TASK DETAILS
Please quote exactly the opening lines of the data, from the first line to the one where "-- stated objective: faster" appears.

::: RECORDS TO PROCESS

-- pv_equiv track=rewrite | github.com/Erfanaf1/ForkForce | ForkForce.py | power_if_prime
-- ===== SOURCE A (Python) =====
-- def power_if_prime(n):
--
--     count = 0
--     for i in range(1, n+1):
--         if n % i == 0:
--             count += 1
--     if count == 2:
--         return n ** 2
--     else:
--         return n
-- ===== SOURCE B (Python) =====
-- def power_if_prime(n):
--     # Trial division up to sqrt(n) instead of counting all divisors of n.
--     if n < 2:
--         return n
--     if n % 2 == 0:
--         return 4 if n == 2 else n
--     i = 3
--     while i * i <= n:
--         if n % i == 0:
--             return n
--         i += 2
--     return n * n
-- ===== Notes on version B (the rewrite author's own statement) =====
-- stated objective: faster
-- what changed: A counts all divisors of n by scanning the full range up to n and squares n iff the count is two; B decides primality by trial division of odd candidates up to the square root, after dispatching small and even inputs directly.
import Mathlib
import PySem

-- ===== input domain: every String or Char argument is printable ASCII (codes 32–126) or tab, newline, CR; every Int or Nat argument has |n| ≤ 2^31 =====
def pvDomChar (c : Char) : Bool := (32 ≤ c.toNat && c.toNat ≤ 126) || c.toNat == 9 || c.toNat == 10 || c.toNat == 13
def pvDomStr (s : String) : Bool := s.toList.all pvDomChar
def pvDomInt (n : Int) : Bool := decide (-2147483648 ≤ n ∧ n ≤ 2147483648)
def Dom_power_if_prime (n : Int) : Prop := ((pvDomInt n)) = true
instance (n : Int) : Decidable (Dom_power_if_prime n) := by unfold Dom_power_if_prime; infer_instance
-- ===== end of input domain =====

-- B replaces A's count of ALL divisors 1..n by trial division up to sqrt(n) (odd candidates only).

-- ===== PORT A =====
-- literal port of A: count the divisors of n among 1..n, square n iff the count is 2
def power_if_prime (n : Int) : Int :=
  let count : Int := (PySem.List.pyRange 1 (n+1) 1).foldl
    (fun count i => if PySem.Int.mod n i == 0 then count + 1 else count) 0
  if count == 2 then n ^ 2 else n

-- ===== PORT B =====
-- B's trial-division loop: i runs over odd candidates 3,5,… while i*i ≤ n
-- (fuel only makes the while-loop total; it is chosen large enough never to run out)
def pipTrial (fuel : Nat) (n : Int) (i : Int) : Int :=
  match fuel with
  | 0 => n * n
  | fuel + 1 =>
    if i * i ≤ n then
      if PySem.Int.mod n i == 0 then n
      else pipTrial fuel n (i + 2)
    else n * n

def power_if_prime_alt (n : Int) : Int :=
  if n < 2 then n
  else if PySem.Int.mod n 2 == 0 then (if n == 2 then 4 else n)
  else pipTrial n.toNat n 3

-- ===== PRECONDITION & SPEC =====
def Spec_power_if_prime (n : Int) (out : Int) : Prop := out = power_if_prime_alt n
instance (n : Int) (out : Int) : Decidable (Spec_power_if_prime n out) := by unfold Spec_power_if_prime; infer_instance

-- ===== CLAIM (what is proved, stated in full; the proofs are below) =====
def Claim_equal_power_if_prime : Prop := ∀ (n : Int), Dom_power_if_prime n → Spec_power_if_prime n (power_if_prime n)

-- ===== LEMMAS AND PROOFS =====

-- A's fold counts the i in the list that divide n
theorem pip_foldl_count (n : Int) (l : List Int) (c : Int) :
    l.foldl (fun count i => if PySem.Int.mod n i == 0 then count + 1 else count) c
      = c + l.countP (fun i => decide (i ∣ n)) := by
  induction l generalizing c with
  | nil => simp
  | cons x xs ih =>
    simp only [List.foldl_cons, List.countP_cons, ih]
    by_cases h : x ∣ n
    · rw [if_pos (by simp [PySem.Int.mod_eq_zero_iff_dvd, h]), if_pos (by simpa)]
      push_cast; ring
    · rw [if_neg (by simp [PySem.Int.mod_eq_zero_iff_dvd, h]), if_neg (by simpa)]
      simp

-- a number ≥ 2 is prime iff it has exactly two divisors
theorem card_divisors_eq_two_iff {m : ℕ} (hm : 2 ≤ m) : m.divisors.card = 2 ↔ m.Prime := by
  constructor
  · intro h
    by_contra hp
    obtain ⟨d, hd, hd2, hdm⟩ := Nat.exists_dvd_of_not_prime2 hm hp
    have h1 : (1 : ℕ) ∈ m.divisors := Nat.one_mem_divisors.mpr (by omega)
    have h2 : d ∈ m.divisors := Nat.mem_divisors.mpr ⟨hd, by omega⟩
    have h3 : m ∈ m.divisors := Nat.mem_divisors.mpr ⟨dvd_refl m, by omega⟩
    have hsub : ({1, d, m} : Finset ℕ) ⊆ m.divisors := by
      intro x hx
      simp only [Finset.mem_insert, Finset.mem_singleton] at hx
      rcases hx with rfl | rfl | rfl <;> assumption
    have hc3 : ({1, d, m} : Finset ℕ).card = 3 := by
      rw [Finset.card_insert_of_notMem (by simp; omega),
          Finset.card_insert_of_notMem (by simp; omega), Finset.card_singleton]
    have := Finset.card_le_card hsub
    omega
  · intro hp
    rw [hp.divisors,
        Finset.card_insert_of_notMem (by simp [(Nat.Prime.one_lt hp).ne]),
        Finset.card_singleton]

-- the divisor count of A, expressed over Nat, equals the cardinality of divisors
theorem pip_countP_eq_card (m : ℕ) (hm : 1 ≤ m) :
    (List.range m).countP (fun k => decide ((1 + k) ∣ m)) = m.divisors.card := by
  have h1 : (List.range m).countP (fun k => decide ((1 + k) ∣ m))
      = ((Finset.range m).filter (fun k => (1 + k) ∣ m)).card := by
    simp [Finset.range, Finset.filter, Finset.card, Multiset.range,
      List.countP_eq_length_filter, Multiset.filter_coe]
  rw [h1]
  apply Finset.card_bij (fun k _ => 1 + k)
  · intro k hk
    simp only [Finset.mem_filter, Finset.mem_range] at hk
    exact Nat.mem_divisors.mpr ⟨hk.2, by omega⟩
  · intro a ha b hb hab; omega
  · intro d hd
    have hd' := Nat.mem_divisors.mp hd
    have hd1 : 1 ≤ d := Nat.one_le_iff_ne_zero.mpr fun h => by
      subst h; exact hd'.2 (Nat.eq_zero_of_zero_dvd hd'.1)
    have hdm : d ≤ m := Nat.le_of_dvd (by omega) hd'.1
    exact ⟨d - 1, by simp only [Finset.mem_filter, Finset.mem_range]
                     constructor; omega
                     have : 1 + (d - 1) = d := by omega
                     rw [this]; exact hd'.1, by omega⟩

-- A's value, characterised by primality of n
theorem power_if_prime_eq (n : Int) :
    power_if_prime n = if 2 ≤ n ∧ n.toNat.Prime then n ^ 2 else n := by
  unfold power_if_prime
  by_cases hn : n ≤ 0
  · rw [PySem.List.pyRange_one_eq_nil (by omega)]
    simp only [List.foldl_nil]
    rw [if_neg (by decide), if_neg (by omega)]
  · have hn : 0 < n := by omega
    rw [pip_foldl_count]
    rw [PySem.List.pyRange_one]
    rw [List.countP_map]
    have hmn : ((n.toNat : Int)) = n := by omega
    have hcast : ∀ k : ℕ, ((fun i => decide (i ∣ n)) ∘ fun k : ℕ => 1 + (k : Int)) k
        = (fun k : ℕ => decide ((1 + k) ∣ n.toNat)) k := by
      intro k
      simp only [Function.comp]
      congr 1
      rw [← hmn]
      rw [show (1 : Int) + (k : Int) = ((1 + k : ℕ) : Int) by push_cast; ring]
      exact propext Int.natCast_dvd_natCast
    rw [List.countP_congr (fun x _ => by rw [hcast x])]
    have hrange : (n + 1 - 1).toNat = n.toNat := by omega
    rw [hrange]
    by_cases hp : 2 ≤ n ∧ n.toNat.Prime
    · rw [if_pos hp]
      have := (card_divisors_eq_two_iff (by omega : 2 ≤ n.toNat)).mpr hp.2
      rw [pip_countP_eq_card n.toNat (by omega), this]
      simp
    · rw [if_neg hp]
      rcases eq_or_lt_of_le (show 1 ≤ n by omega) with h1 | h2
      · have : n.toNat = 1 := by omega
        rw [this]
        norm_num [List.range_succ]
      · have hnp : ¬ n.toNat.Prime := fun h => hp ⟨by omega, h⟩
        have hcard := pip_countP_eq_card n.toNat (by omega)
        have : n.toNat.divisors.card ≠ 2 := fun h =>
          hnp ((card_divisors_eq_two_iff (by omega)).mp h)
        rw [if_neg (by rw [hcard]; simpa using fun h => this (by exact_mod_cast h))]

-- if no candidate below i divides n and i*i > n, then n is prime
theorem pip_prime (n i : Int) (hn : 3 ≤ n) (hi : 3 ≤ i) (h : ¬ i * i ≤ n)
    (H : ∀ d : Int, 2 ≤ d → d < i → ¬ d ∣ n) : n.toNat.Prime := by
  rw [Nat.prime_def_le_sqrt]
  refine ⟨by omega, fun d hd2 hdsq hddvd => ?_⟩
  have hdd : d * d ≤ n.toNat := Nat.le_sqrt.mp hdsq
  have hdd1 : ((d * d : ℕ) : Int) ≤ ((n.toNat : ℕ) : Int) := Int.ofNat_le.mpr hdd
  push_cast at hdd1
  rw [show ((n.toNat : ℕ) : Int) = n by omega] at hdd1
  have hdlt : (d : Int) < i := by
    by_contra hge
    push Not at hge
    have : i * i ≤ (d : Int) * d :=
      mul_le_mul hge hge (by omega) (by exact_mod_cast Nat.zero_le d)
    omega
  refine H d (by exact_mod_cast hd2) hdlt ?_
  have : (d : Int) ∣ (n.toNat : Int) := Int.natCast_dvd_natCast.mpr hddvd
  rwa [show ((n.toNat : Int)) = n by omega] at this

-- B's trial-division loop, characterised by primality
theorem pipTrial_eq (n : Int) (hn : 3 ≤ n) (hodd : ¬ (2:Int) ∣ n) :
    ∀ (fuel : ℕ) (i : Int), 3 ≤ i → n < i + 2 * fuel → i % 2 = 1 →
      (∀ d : Int, 2 ≤ d → d < i → ¬ d ∣ n) →
      pipTrial fuel n i = if n.toNat.Prime then n * n else n := by
  intro fuel
  induction fuel with
  | zero =>
    intro i hi hf hiodd H
    have hii : i ≤ i * i := le_mul_of_one_le_left (by omega) (by omega)
    have h : ¬ i * i ≤ n := by omega
    rw [pipTrial, if_pos (pip_prime n i hn hi h H)]
  | succ fuel ih =>
    intro i hi hf hiodd H
    rw [pipTrial]
    by_cases h : i * i ≤ n
    · rw [if_pos h]
      by_cases hdvd : PySem.Int.mod n i = 0
      · -- i*i ≤ n and i ∣ n: composite, return n
        rw [if_pos (by simpa using hdvd)]
        have hidvd : i ∣ n := (PySem.Int.mod_eq_zero_iff_dvd n i).mp hdvd
        have hin : i < n := by nlinarith
        have : ¬ n.toNat.Prime := by
          intro hp
          have : i.toNat ∣ n.toNat := by
            have : (i.toNat : Int) ∣ (n.toNat : Int) := by
              rwa [show (i.toNat : Int) = i by omega, show (n.toNat : Int) = n by omega]
            exact_mod_cast this
          rcases (Nat.Prime.eq_one_or_self_of_dvd hp _ this) with h1 | h1 <;> omega
        rw [if_neg this]
      · -- i does not divide n: advance to i+2
        rw [if_neg (by simpa using hdvd)]
        apply ih (i + 2) (by omega) (by omega) (by omega)
        intro d hd2 hdlt hddvd
        rcases lt_or_ge d i with hlt | hge
        · exact H d hd2 hlt hddvd
        · rcases eq_or_lt_of_le hge with heq | hgt
          · exact hdvd ((PySem.Int.mod_eq_zero_iff_dvd n i).mpr (heq ▸ hddvd))
          · have : d = i + 1 := by omega
            subst this
            have : (2:Int) ∣ (i+1) := by omega
            exact hodd (dvd_trans this hddvd)
    · -- i*i > n: no divisor up to sqrt n, so n is prime
      rw [if_neg h, if_pos (pip_prime n i hn hi h H)]

-- B's value, characterised by primality of n
theorem power_if_prime_alt_eq (n : Int) :
    power_if_prime_alt n = if 2 ≤ n ∧ n.toNat.Prime then n ^ 2 else n := by
  unfold power_if_prime_alt
  by_cases h1 : n < 2
  · rw [if_pos h1, if_neg (by omega)]
  · rw [if_neg h1]
    by_cases h2 : (2:Int) ∣ n
    · rw [if_pos (by simp [h2])]
      by_cases h3 : n = 2
      · subst h3; decide
      · rw [if_neg (by simpa using h3)]
        have : ¬ n.toNat.Prime := by
          intro hp
          have : (2:ℕ) ∣ n.toNat := by
            have : (2:Int) ∣ (n.toNat : Int) := by rwa [show ((n.toNat:Int)) = n by omega]
            exact_mod_cast this
          rcases Nat.Prime.eq_one_or_self_of_dvd hp 2 this with h | h <;> omega
        rw [if_neg (fun hc => this hc.2)]
    · rw [if_neg (by simp [h2])]
      rw [pipTrial_eq n (by omega) h2 n.toNat 3 (by omega) (by omega) (by decide)
        (fun d hd2 hdlt hddvd => by
          have : d = 2 := by omega
          subst this; exact h2 hddvd)]
      by_cases hp : n.toNat.Prime
      · rw [if_pos hp, if_pos ⟨by omega, hp⟩]; ring
      · rw [if_neg hp, if_neg (fun hc => hp hc.2)]

-- ===== VERDICT (by name: the statement is the Claim_ definition above) =====
theorem power_if_prime_spec : Claim_equal_power_if_prime := by
  intro n _
  unfold Spec_power_if_prime
  rw [power_if_prime_eq, power_if_prime_alt_eq]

::::::

SOLUTION BELOW
-- pv_equiv track=rewrite | github.com/Erfanaf1/ForkForce | ForkForce.py | power_if_prime
-- ===== SOURCE A (Python) =====
-- def power_if_prime(n):
--
--     count = 0
--     for i in range(1, n+1):
--         if n % i == 0:
--             count += 1
--     if count == 2:
--         return n ** 2
--     else:
--         return n
-- ===== SOURCE B (Python) =====
-- def power_if_prime(n):
--     # Trial division up to sqrt(n) instead of counting all divisors of n.
--     if n < 2:
--         return n
--     if n % 2 == 0:
--         return 4 if n == 2 else n
--     i = 3
--     while i * i <= n:
--         if n % i == 0:
--             return n
--         i += 2
--     return n * n
-- ===== Notes on version B (the rewrite author's own statement) =====
-- stated objective: faster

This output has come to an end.